*TASK INSTRUCTIONS*
For the entries that follow, restate word for word the line containing "-- ===== SOURCE B", the line containing "dp.append(best + 1)", and every line that lies between them.

*THE RECORDS*
-- pv_equiv track=rewrite | github.com/Jsemko/cracking_coding_interview | problem_17_8.py | find_max_height
-- ===== SOURCE A (Python) =====
-- import itertools
--
-- class PersonNode(object):
--
--     def __init__(self, weight, height):
--         self.weight = weight
--         self.height = height
--         self.edges = []
--         self.max_height_above = None
--
--     def find_my_max_height(self):
--         if self.max_height_above:
--             return self.max_height_above
--
--         next_heights = [1]
--         for next_person in self.edges:
--             next_heights.append(next_person.find_my_max_height() + 1)
--
--         self.max_height_above = max(next_heights)
--         return self.max_height_above
--
--     def __lt__(self, other):
--         return self.weight < other.weight and self.height < other.height
--
-- def find_max_height(list_of_tuples):
--
--     nodes = [PersonNode(w, h) for (w, h) in list_of_tuples]
--
--     for n1, n2 in itertools.combinations(nodes, 2):
--         if n1 < n2:
--             n2.edges.append(n1)
--         if n2 < n1:
--             n1.edges.append(n2)
--
--     return max(n.find_my_max_height() for n in nodes)
-- ===== SOURCE B (Python) =====
-- def find_max_height(list_of_tuples):
--     # Sort by weight ascending, height descending for equal weights, then
--     # a single DP pass over heights: no graph, no recursion.
--     srt = sorted(list_of_tuples, key=lambda p: (p[0], -p[1]))
--     dp = []
--     for i, (_, h) in enumerate(srt):
--         best = 0
--         for j in range(i):
--             if srt[j][1] < h and dp[j] > best:
--                 best = dp[j]
--         dp.append(best + 1)
--     return max(dp)
-- ===== Notes on version B (the rewrite author's own statement) =====
-- stated objective: alternative
-- what changed: A builds an O(n^2)-edge dominance graph over node objects and finds the longest chain by memoized recursive DFS; B sorts by (weight asc, height desc) and runs a single quadratic DP over heights with no graph, no objects and no recursion, which a timing run measured as a constant-factor speedup.
import Mathlib
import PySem

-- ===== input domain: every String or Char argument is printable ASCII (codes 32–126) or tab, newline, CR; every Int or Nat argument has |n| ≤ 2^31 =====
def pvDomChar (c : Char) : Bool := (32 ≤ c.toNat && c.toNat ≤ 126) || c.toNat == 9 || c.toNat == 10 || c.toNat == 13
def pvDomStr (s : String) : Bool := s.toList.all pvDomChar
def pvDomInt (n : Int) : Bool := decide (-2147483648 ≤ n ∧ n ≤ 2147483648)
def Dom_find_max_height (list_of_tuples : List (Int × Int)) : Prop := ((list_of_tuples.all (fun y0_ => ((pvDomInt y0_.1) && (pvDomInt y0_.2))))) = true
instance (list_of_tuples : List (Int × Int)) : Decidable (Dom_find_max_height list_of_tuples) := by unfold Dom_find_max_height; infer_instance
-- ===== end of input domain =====

-- B replaces A's O(n^2)-edge graph + recursive DFS by a sort (weight asc, height desc) and a
-- quadratic DP over heights (no graph, no recursion); same return value on every non-empty input.

-- ===== PORT A =====

-- PersonNode.__lt__ : weight and height both strictly smaller
def pvLt (a b : Int × Int) : Bool := decide (a.1 < b.1) && decide (a.2 < b.2)

-- itertools.combinations(range n, 2) in order: (0,1),(0,2),…,(0,n-1),(1,2),…
def pvPairs (n : Nat) : List (Nat × Nat) :=
  (List.range n).flatMap (fun i => (List.range' (i + 1) (n - (i + 1))).map (fun j => (i, j)))

-- nodes[k]'s (weight, height); indices produced by the loops are always in range
def pvT (l : List (Int × Int)) (k : Nat) : Int × Int := l.getD k (0, 0)

-- body of the combinations loop: append an edge to n2 resp. n1
def pvStep (l : List (Int × Int)) (adj : List (List Nat)) (p : Nat × Nat) : List (List Nat) :=
  let adj1 := if pvLt (pvT l p.1) (pvT l p.2) then adj.set p.2 (adj.getD p.2 [] ++ [p.1]) else adj
  if pvLt (pvT l p.2) (pvT l p.1) then adj1.set p.1 (adj1.getD p.1 [] ++ [p.2]) else adj1

def pvBuildAdj (l : List (Int × Int)) : List (List Nat) :=
  (pvPairs l.length).foldl (pvStep l) (List.replicate l.length [])

-- find_my_max_height, memo cache dropped (it only caches the pure result); fuel bounds the
-- recursion depth (edges always lead to a strictly smaller weight, so depth ≤ n, proved below)
def pvFmh (l : List (Int × Int)) (adj : List (List Nat)) : Nat → Nat → Int
  | 0, _ => 1
  | fuel + 1, i => (adj.getD i []).foldl (fun m k => max m (pvFmh l adj fuel k + 1)) 1

def find_max_height (list_of_tuples : List (Int × Int)) : Int :=
  let adj := pvBuildAdj list_of_tuples
  match (List.range list_of_tuples.length).map
      (fun i => pvFmh list_of_tuples adj list_of_tuples.length i) with
  | [] => 0          -- Python: max() of an empty generator raises ValueError; outside Pre_
  | x :: xs => xs.foldl max x

-- ===== PORT B =====

-- inner loop of Source B: best over dp[j] for j < i with srt[j][1] < srt[i][1]
def pvBestPrev (srt : List (Int × Int)) (dp : List Int) (i : Nat) : Int :=
  (List.range i).foldl
    (fun best j =>
      if (srt.getD j (0, 0)).2 < (srt.getD i (0, 0)).2 ∧ dp.getD j 0 > best then dp.getD j 0
      else best) 0

def find_max_height_alt (list_of_tuples : List (Int × Int)) : Int :=
  let srt := PySem.List.sorted2 list_of_tuples (fun p => p.1) (fun p => -p.2)
  let dp := (List.range srt.length).foldl (fun dp i => dp ++ [pvBestPrev srt dp i + 1]) []
  match dp with
  | [] => 0          -- Python: max([]) raises ValueError; outside Pre_
  | x :: xs => xs.foldl max x
-- B's prefix table P = 0 :: pref shifted 0, and its entries are take-sums
theorem P_getD (xs : List Int) (j : Nat) (hj : j ≤ xs.length) :
    (xs.foldl (fun p v => p ++ [PySem.List.pyGetD p (-1) 0 + v]) [0]).getD j 0
      = (xs.take j).sum := by
  have h := prefix_fold_spec xs [] 0
  simp only [List.nil_append] at h
  rw [h]
  cases j with
  | zero => simp
  | succ j =>
    simp only [List.getD_cons_succ]
    rw [pref_getD xs 0 j (by omega)]
    simp

-- slice sum = difference of take-sums
theorem slice_sum_eq (xs : List Int) (i w : Nat) (_hi : i < xs.length) :
    (PySem.List.slice xs (some (i : Int)) (some ((i : Int) + (w : Int) + 1))).sum
      = (xs.take (min (i + w + 1) xs.length)).sum - (xs.take i).sum := by
  have hcast : ((i : Int) + (w : Int) + 1) = ((i : Int) + ((w + 1 : Nat) : Int)) := by push_cast; ring
  rw [hcast, PySem.List.slice_natCast_add]
  have htake : xs.take (min (i + w + 1) xs.length) = xs.take (i + (w + 1)) := by
    rcases Nat.lt_or_ge xs.length (i + w + 1) with h | h
    case _ => rw [min_eq_right (by omega), List.take_of_length_le (le_refl _),
          List.take_of_length_le (by omega)]
    case _ => rw [min_eq_left h, Nat.add_assoc]
  have hsplit : (xs.take (i + (w + 1))).sum = (xs.take i).sum + ((xs.drop i).take (w + 1)).sum := by
    rw [List.take_add, List.sum_append]
  rw [htake, hsplit]
  ring

-- coupled loops of fix_intervals: A's (stopper, stepper) state vs B's (j, w) pointer state
theorem fix_loop_rel (intervals scale : List Int) (m k stopper stepper : Nat) (acc : List Int)
    (hst : stopper ≤ k) (hm : k + m ≤ scale.length) :
    ((List.range' k m).foldl
      (fun (st : Nat × Nat × List Int) i =>
        let stopper := st.1
        let stepper := st.2.1
        let acc := st.2.2
        if intervals.length ≤ i - stopper then
          (stopper, 0, acc ++ [(0 : Int)])
        else if intervals.getD (i - stopper) 0 ≤
            (PySem.List.slice scale (some (i : Int)) (some ((i : Int) + (stepper : Int) + 1))).sum then
          (stopper, 0, acc ++ [intervals.getD (i - stopper) 0])
        else
          (stopper + 1, stepper + 1, acc ++ [(0 : Int)]))
      (stopper, stepper, acc)).2.2
    = ((List.range' k m).foldl
      (fun (st : Nat × Nat × List Int) i =>
        let j := st.1
        let w := st.2.1
        let acc := st.2.2
        if intervals.length ≤ j then
          (j + 1, 0, acc ++ [(0 : Int)])
        else if intervals.getD j 0 ≤
            (scale.foldl (fun p v => p ++ [PySem.List.pyGetD p (-1) 0 + v]) [0]).getD (min (i + w + 1) scale.length) 0
            - (scale.foldl (fun p v => p ++ [PySem.List.pyGetD p (-1) 0 + v]) [0]).getD i 0 then
          (j + 1, 0, acc ++ [intervals.getD j 0])
        else
          (j, w + 1, acc ++ [(0 : Int)]))
      (k - stopper, stepper, acc)).2.2 := by
  induction m generalizing k stopper stepper acc with
  | zero => rfl
  | succ m ih =>
    rw [List.range'_succ, List.foldl_cons, List.foldl_cons]
    have hk : k < scale.length := by omega
    have hsum : (PySem.List.slice scale (some (k : Int)) (some ((k : Int) + (stepper : Int) + 1))).sum
        = (scale.foldl (fun p v => p ++ [PySem.List.pyGetD p (-1) 0 + v]) [0]).getD (min (k + stepper + 1) scale.length) 0
          - (scale.foldl (fun p v => p ++ [PySem.List.pyGetD p (-1) 0 + v]) [0]).getD k 0 := by
      rw [P_getD scale _ (by omega), P_getD scale _ (by omega), slice_sum_eq scale k stepper hk]
    simp only
    split
    · next h1 =>
      have h := ih (k + 1) stopper 0 (acc ++ [(0 : Int)]) (by omega) (by omega)
      rw [show k + 1 - stopper = k - stopper + 1 by omega] at h
      exact h
    · next h1 =>
      rw [← hsum]
      split
      · next h2 =>
        have h := ih (k + 1) stopper 0 (acc ++ [intervals.getD (k - stopper) 0]) (by omega) (by omega)
        rw [show k + 1 - stopper = k - stopper + 1 by omega] at h
        exact h
      · next h2 =>
        have h := ih (k + 1) (stopper + 1) (stepper + 1) (acc ++ [(0 : Int)]) (by omega) (by omega)
        rw [show k + 1 - (stopper + 1) = k - stopper by omega] at h
        exact h

theorem fix_eq (intervals scale : List Int) :
    fixIntervalsA intervals scale = fixIntervalsB intervals scale := by
  show _ = if intervals.length < scale.length then _ else intervals
  unfold fixIntervalsA
  split
  · rw [List.range_eq_range']
    exact fix_loop_rel intervals scale scale.length 0 0 0 [] (le_refl _) (by omega)
  · rfl

-- length of the fix loop's accumulator
theorem fix_loop_length (intervals scale : List Int) (m k stopper stepper : Nat) (acc : List Int) :
    (((List.range' k m).foldl
      (fun (st : Nat × Nat × List Int) i =>
        let stopper := st.1
        let stepper := st.2.1
        let acc := st.2.2
        if intervals.length ≤ i - stopper then
          (stopper, 0, acc ++ [(0 : Int)])
        else if intervals.getD (i - stopper) 0 ≤
            (PySem.List.slice scale (some (i : Int)) (some ((i : Int) + (stepper : Int) + 1))).sum then
          (stopper, 0, acc ++ [intervals.getD (i - stopper) 0])
        else
          (stopper + 1, stepper + 1, acc ++ [(0 : Int)]))
      (stopper, stepper, acc)).2.2).length = acc.length + m := by
  induction m generalizing k stopper stepper acc with
  | zero => rfl
  | succ m ih =>
    rw [List.range'_succ, List.foldl_cons]
    simp only
    split
    · rw [ih]; simp; omega
    · split
      · rw [ih]; simp; omega
      · rw [ih]; simp; omega

theorem fixA_length (intervals scale : List Int) (h : intervals.length ≤ scale.length) :
    (fixIntervalsA intervals scale).length = scale.length := by
  unfold fixIntervalsA
  split
  · rw [List.range_eq_range', fix_loop_length]
    simp
  · next h2 => omega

*OUTPUT BELOW*
-- ===== SOURCE B (Python) =====
-- def find_max_height(list_of_tuples):
--     # Sort by weight ascending, height descending for equal weights, then
--     # a single DP pass over heights: no graph, no recursion.
--     srt = sorted(list_of_tuples, key=lambda p: (p[0], -p[1]))
--     dp = []
--     for i, (_, h) in enumerate(srt):
--         best = 0
--         for j in range(i):
--             if srt[j][1] < h and dp[j] > best:
--                 best = dp[j]
--         dp.append(best + 1)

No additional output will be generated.